Also, I just tested enabling the 4x MGBE threaded feature, and the issue also occurs. When both devices are stuck at the same time, one device will recover after a 120s watchdog reboot and network disconnection, which will also cause the other device to recover.The log is as follows:

COM26 (USB 串行设备 (COM26))_2026-02-05-095631.log (522.4 KB)

COM69 (USB 串行设备 (COM69))_2026-02-05-095655.log (564.4 KB)

Please give us step by step method first. Thanks.

For example, what are the exact configs got enabled in your “recompile the kernel with bond functionality”?

Where to put your YAML file and how did you make it take effect.

Hi,WayneWWW

Please refer to the above. To enable bonding in the kernel, you only need to set CONFIG_BONDING=m to get the bonding.ko module.

root@tegra-ubuntu:~# lsmod |grep bond
bonding               147456  0
ipv6                  442368  76 bridge,bonding
root@tegra-ubuntu:~#

The YAML file should be placed under /etc/netplan/, and NetworkManager will take control.

02-network-manager-all.yaml.txt (664 Bytes)

  1. Connect the two devkit via optical modules and fiber optics.

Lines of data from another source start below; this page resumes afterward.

theorem sfold_expand (v : Int) (rs : List (Int × Int)) (t : Option Int × Int × Int)
    (hwf : RunsWF rs) :
    List.foldl (sstep v) t (expandRuns rs) = List.foldl (rstep v) t rs := by
  induction rs generalizing t with
  | nil => rfl
  | cons r rs ih =>
    have hwf' : RunsWF rs := fun q hq => hwf q (List.mem_cons_of_mem _ hq)
    have hr : (1 : Int) ≤ r.2 := hwf r (List.mem_cons_self)
    rw [expandRuns, List.flatMap_cons, ← expandRuns, List.foldl_append]
    cases hb : (r.1 == v) with
    | true =>
      have hrv : r.1 = v := eq_of_beq hb
      have hskip : List.foldl (sstep v) t (List.replicate r.2.toNat r.1) = t := by
        rw [hrv]; exact sfold_skip v t _
      have hrstep : rstep v t r = t := by simp [rstep, hb]
      rw [hskip, List.foldl_cons, hrstep, ih t hwf']
    | false =>
      rw [List.foldl_cons]
      have : rstep v t r = rstep v t (r.1, r.2) := by rfl
      rw [sfold_run v t r.1 r.2 hb hr, ← this, ih _ hwf']

-- rle lemmas
theorem rleStep_wf (acc : List (Int × Int)) (x : Int) (h : RunsWF acc) : RunsWF (rleStep acc x) := by
  match acc with
  | [] =>
    intro r hr
    simp only [rleStep, List.mem_singleton] at hr
    rw [hr]
  | (v, c) :: t =>
    have hc : (1 : Int) ≤ c := h (v, c) (List.mem_cons_self)
    have ht : RunsWF t := fun q hq => h q (List.mem_cons_of_mem _ hq)
    intro r hr
    simp only [rleStep] at hr
    split at hr
    · rcases List.mem_cons.1 hr with h1 | h2
      · rw [h1]; show (1 : Int) ≤ c + 1; omega
      · exact ht r h2
    · rcases List.mem_cons.1 hr with h1 | h2
      · rw [h1]
      · rcases List.mem_cons.1 h2 with h3 | h4
        · rw [h3]; exact hc
        · exact ht r h4

theorem rleFoldl_wf (l : List Int) (acc : List (Int × Int)) (h : RunsWF acc) :
    RunsWF (l.foldl rleStep acc) := by
  induction l generalizing acc with
  | nil => exact h
  | cons x l ih => exact ih _ (rleStep_wf acc x h)

theorem rle_wf (numbers : List Int) : RunsWF (rle numbers) := by
  intro r hr
  exact rleFoldl_wf numbers [] (by intro q hq; simp at hq) r (List.mem_reverse.1 hr)

theorem expand_append (u w : List (Int × Int)) :
    expandRuns (u ++ w) = expandRuns u ++ expandRuns w := by
  simp [expandRuns]

theorem expand_rleStep (acc : List (Int × Int)) (x : Int) (h : RunsWF acc) :
    expandRuns (rleStep acc x).reverse = expandRuns acc.reverse ++ [x] := by
  match acc with
  | [] => simp [rleStep, expandRuns]
  | (v, c) :: t =>
    have hc : (1 : Int) ≤ c := h (v, c) (List.mem_cons_self)
    cases hb : (v == x) with
    | true =>
      have hvx : v = x := eq_of_beq hb
      have hstep : rleStep ((v, c) :: t) x = (x, c + 1) :: t := by
        simp [rleStep, hb]
      rw [hstep, List.reverse_cons, List.reverse_cons, expand_append, expand_append]
      have h1 : (c + 1).toNat = c.toNat + 1 := by omega
      simp only [expandRuns, List.flatMap_cons, List.flatMap_nil, List.append_nil, h1,
        List.replicate_succ']
      simp [hvx]
    | false =>
      have hstep : rleStep ((v, c) :: t) x = (x, 1) :: (v, c) :: t := by
        simp [rleStep, hb]
      rw [hstep, List.reverse_cons, List.reverse_cons, expand_append, expand_append]
      simp [expandRuns]

theorem expand_foldl (l : List Int) (acc : List (Int × Int)) (h : RunsWF acc) :
    expandRuns (l.foldl rleStep acc).reverse = expandRuns acc.reverse ++ l := by
  induction l generalizing acc with
  | nil => simp
  | cons x l ih =>
    rw [List.foldl_cons, ih _ (rleStep_wf acc x h), expand_rleStep acc x h]
    simp

theorem expand_rle (numbers : List Int) : expandRuns (rle numbers) = numbers := by
  simpa [expandRuns] using expand_foldl numbers [] (by intro r hr; simp at hr)

theorem mem_fst_expand (rs : List (Int × Int)) (hwf : RunsWF rs) (w : Int) :
    w ∈ rs.map Prod.fst ↔ w ∈ expandRuns rs := by
  induction rs with
  | nil => simp [expandRuns]
  | cons r rs ih =>
    have hr : (1 : Int) ≤ r.2 := hwf r (List.mem_cons_self)
    have hwf' : RunsWF rs := fun q hq => hwf q (List.mem_cons_of_mem _ hq)
    rw [expandRuns, List.flatMap_cons, ← expandRuns]
    simp only [List.map_cons, List.mem_cons, List.mem_append, List.mem_replicate, ih hwf']
    constructor
    · rintro (h1 | h2)
      · exact Or.inl ⟨by omega, h1⟩
      · exact Or.inr h2
    · rintro (⟨_, h1⟩ | h2)
      · exact Or.inl h1
      · exact Or.inr h2

-- inner theorem
theorem inner_eq (numbers : List Int) (v : Int) :
    longestSection numbers v = scanRuns (rle numbers) v := by
  rw [inner_eq_sfold, scanRuns, ← sfold_expand v _ _ (rle_wf numbers), expand_rle]

-- outer loop invariant
theorem outer_fold (runs : List (Int × Int)) (rs : List (Int × Int)) (seen : List Int) (a : Int)
    (h : ∀ w ∈ seen, scanRuns runs w ≤ a) :
    (rs.foldl (outStep runs) (seen, some a)).2
      = some (rs.foldl (fun m r => max m (scanRuns runs r.1)) a) := by
  induction rs generalizing seen a with
  | nil => rfl
  | cons r rs ih =>
    rw [List.foldl_cons, List.foldl_cons]
    cases hc : seen.contains r.1 with
    | true =>
      have hr : r.1 ∈ seen := List.contains_iff_mem.mp hc
      have h1 : outStep runs (seen, some a) r = (seen, some a) := by simp [outStep, hr]
      rw [h1, max_eq_left (h r.1 hr)]
      exact ih seen a h
    | false =>
      have h1 : outStep runs (seen, some a) r
          = (seen ++ [r.1], some (max a (scanRuns runs r.1))) := by
        simp only [outStep, hc, Bool.false_eq_true, if_false]
        refine Prod.ext rfl ?_
        dsimp only
        split
        next hgt => rw [max_eq_right (le_of_lt hgt)]
        next hng => rw [max_eq_left (by omega)]
      rw [h1]
      apply ih
      intro w hw
      rcases List.mem_append.1 hw with h2 | h2
      · exact le_trans (h w h2) (le_max_left _ _)
      · rw [List.mem_singleton.1 h2]; exact le_max_right _ _

-- max over a list only depends on the set of values
theorem foldl_maxf_mem (f : Int → Int) (l : List Int) (i : Int) :
    l.foldl (fun m w => max m (f w)) i = i ∨ ∃ w ∈ l, l.foldl (fun m w => max m (f w)) i = f w := by
  induction l generalizing i with
  | nil => left; rfl
  | cons x l ih =>
    rw [List.foldl_cons]
    rcases ih (max i (f x)) with h | ⟨w, hw, hfw⟩
    · rw [h]
      rcases max_choice i (f x) with h1 | h1
      · left; exact h1
      · right; exact ⟨x, List.mem_cons_self, h1⟩
    · right; exact ⟨w, List.mem_cons_of_mem _ hw, hfw⟩

theorem maxset_eq (f : Int → Int) (h : Int) (l1 l2 : List Int)
    (h12 : ∀ w ∈ l1, w = h ∨ w ∈ l2) (h21 : ∀ w ∈ l2, w = h ∨ w ∈ l1) :
    l1.foldl (fun m w => max m (f w)) (f h) = l2.foldl (fun m w => max m (f w)) (f h) := by
  have key : ∀ (la lb : List Int), (∀ w ∈ la, w = h ∨ w ∈ lb) →
      la.foldl (fun m w => max m (f w)) (f h) ≤ lb.foldl (fun m w => max m (f w)) (f h) := by
    intro la lb hab
    rcases foldl_maxf_mem f la (f h) with he | ⟨w, hw, he⟩
    · rw [he]; exact (PySem.List.le_foldl_max_int lb f (f h)).1
    · rw [he]
      rcases hab w hw with hwh | hwb
      · rw [hwh]; exact (PySem.List.le_foldl_max_int lb f (f h)).1
      · exact (PySem.List.le_foldl_max_int lb f (f h)).2 w hwb
  exact le_antisymm (key l1 l2 h12) (key l2 l1 h21)

-- ===== VERDICT (by name: the statement is the Claim_ definition above) =====
theorem solution_spec : Claim_equal_solution := by
  unfold Claim_equal_solution
  intro numbers _hdom hpre
  unfold Spec_solution
  obtain ⟨xx, hxx, yy, hyy, hne⟩ := hpre
  obtain ⟨h, t, rfl⟩ : ∃ h t, numbers = h :: t := by
    cases numbers with
    | nil => cases hxx
    | cons h t => exact ⟨h, t, rfl⟩
  have hwf := rle_wf (h :: t)
  have hexp := expand_rle (h :: t)
  obtain ⟨r0, rest, hcons⟩ : ∃ r0 rest, rle (h :: t) = r0 :: rest := by
    cases hr : rle (h :: t) with
    | nil => rw [hr] at hexp; simp [expandRuns] at hexp
    | cons r0 rest => exact ⟨r0, rest, rfl⟩
  have hr02 : (1 : Int) ≤ r0.2 := hwf r0 (hcons ▸ List.mem_cons_self)
  have hr01 : r0.1 = h := by
    have hthis : expandRuns (r0 :: rest) = h :: t := by rw [← hcons]; exact hexp
    rw [expandRuns, List.flatMap_cons] at hthis
    have hn : r0.2.toNat = (r0.2.toNat - 1) + 1 := by omega
    rw [hn, List.replicate_succ, List.cons_append] at hthis
    injection hthis with h1 _
  have hmemruns : ∀ w, w ∈ (rle (h :: t)).map Prod.fst ↔ w ∈ h :: t := by
    intro w; rw [mem_fst_expand _ hwf w, hexp]
  have hA : solution (h :: t)
      = (t.map (fun w => scanRuns (rle (h :: t)) w)).foldl max
          (scanRuns (rle (h :: t)) h) := by
    unfold solution
    have hmapeq : (h :: t).map (fun number => longestSection (h :: t) number)
        = (h :: t).map (fun w => scanRuns (rle (h :: t)) w) :=
      List.map_congr_left (fun w _ => inner_eq (h :: t) w)
    rw [hmapeq, List.map_cons, PySem.List.max?_id_cons]
    rfl
  have hB : solution_alt (h :: t)
      = (rest.map Prod.fst).foldl
          (fun m w => max m (scanRuns (rle (h :: t)) w)) (scanRuns (rle (h :: t)) h) := by
    have hstep1 : outStep (r0 :: rest) ([], none) r0
        = ([r0.1], some (scanRuns (r0 :: rest) r0.1)) := by
      simp [outStep]
    unfold solution_alt
    rw [hcons]
    dsimp only
    rw [List.foldl_cons, hstep1, outer_fold (r0 :: rest) rest [r0.1] _
      (by intro w hw; rw [List.mem_singleton.1 hw])]
    rw [Option.getD_some, List.foldl_map, ← hcons, hr01]
  rw [hA, hB, List.foldl_map]
  apply maxset_eq (fun w => scanRuns (rle (h :: t)) w) h
  · intro w hw
    have hmem : w ∈ h :: t := List.mem_cons_of_mem _ hw
    rw [← hmemruns w, hcons, List.map_cons, hr01] at hmem
    exact List.mem_cons.1 hmem
  · intro w hw
    have hmem : w ∈ (rle (h :: t)).map Prod.fst := by
      rw [hcons, List.map_cons]; exact List.mem_cons_of_mem _ hw
    rw [hmemruns w] at hmem
    exact List.mem_cons.1 hmem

  2. Use the YAML file I provided above,Remove the .txt extension from the file., recompile the kernel with CONFIG_BONDING=m or just build this module , modprobe the bonding.ko ,configure both devices to be on the same subnet but with different IPs and MAC addresses, and bond them to 100G in the yaml file( addresses:

    • 192.168.139.44/24
      macaddress: “00:11:22:33:44:55” ).And they can ping each other successfully via 100G.
root@tegra-ubuntu:~# ethtool bond0
Settings for bond0:
        Supported ports: [  ]
        Supported link modes:   Not reported
        Supported pause frame use: No
        Supports auto-negotiation: No
        Supported FEC modes: Not reported
        Advertised link modes:  Not reported
        Advertised pause frame use: No
        Advertised auto-negotiation: No
        Advertised FEC modes: Not reported
        Speed: 100000Mb/s
        Duplex: Full
        Auto-negotiation: off
        Port: Other
        PHYAD: 0
        Transceiver: internal
        Link detected: yes
root@tegra-ubuntu:~#

3.Both devices should frequently execute netplan apply at the same time. Run the following command on both devices:
while true; do netplan apply; sleep 1; done;

4.then you can get the error within 5min.

COM69 (USB 串行设备 (COM69))_2026-02-05-101950.log (46.3 KB)

COM26 (USB 串行设备 (COM26))_2026-02-05-103936.log (42.9 KB)

Please keep me updated on any progress. Thank you very much!If you have any issues, feel free to contact me anytime. Looking forward to your good news.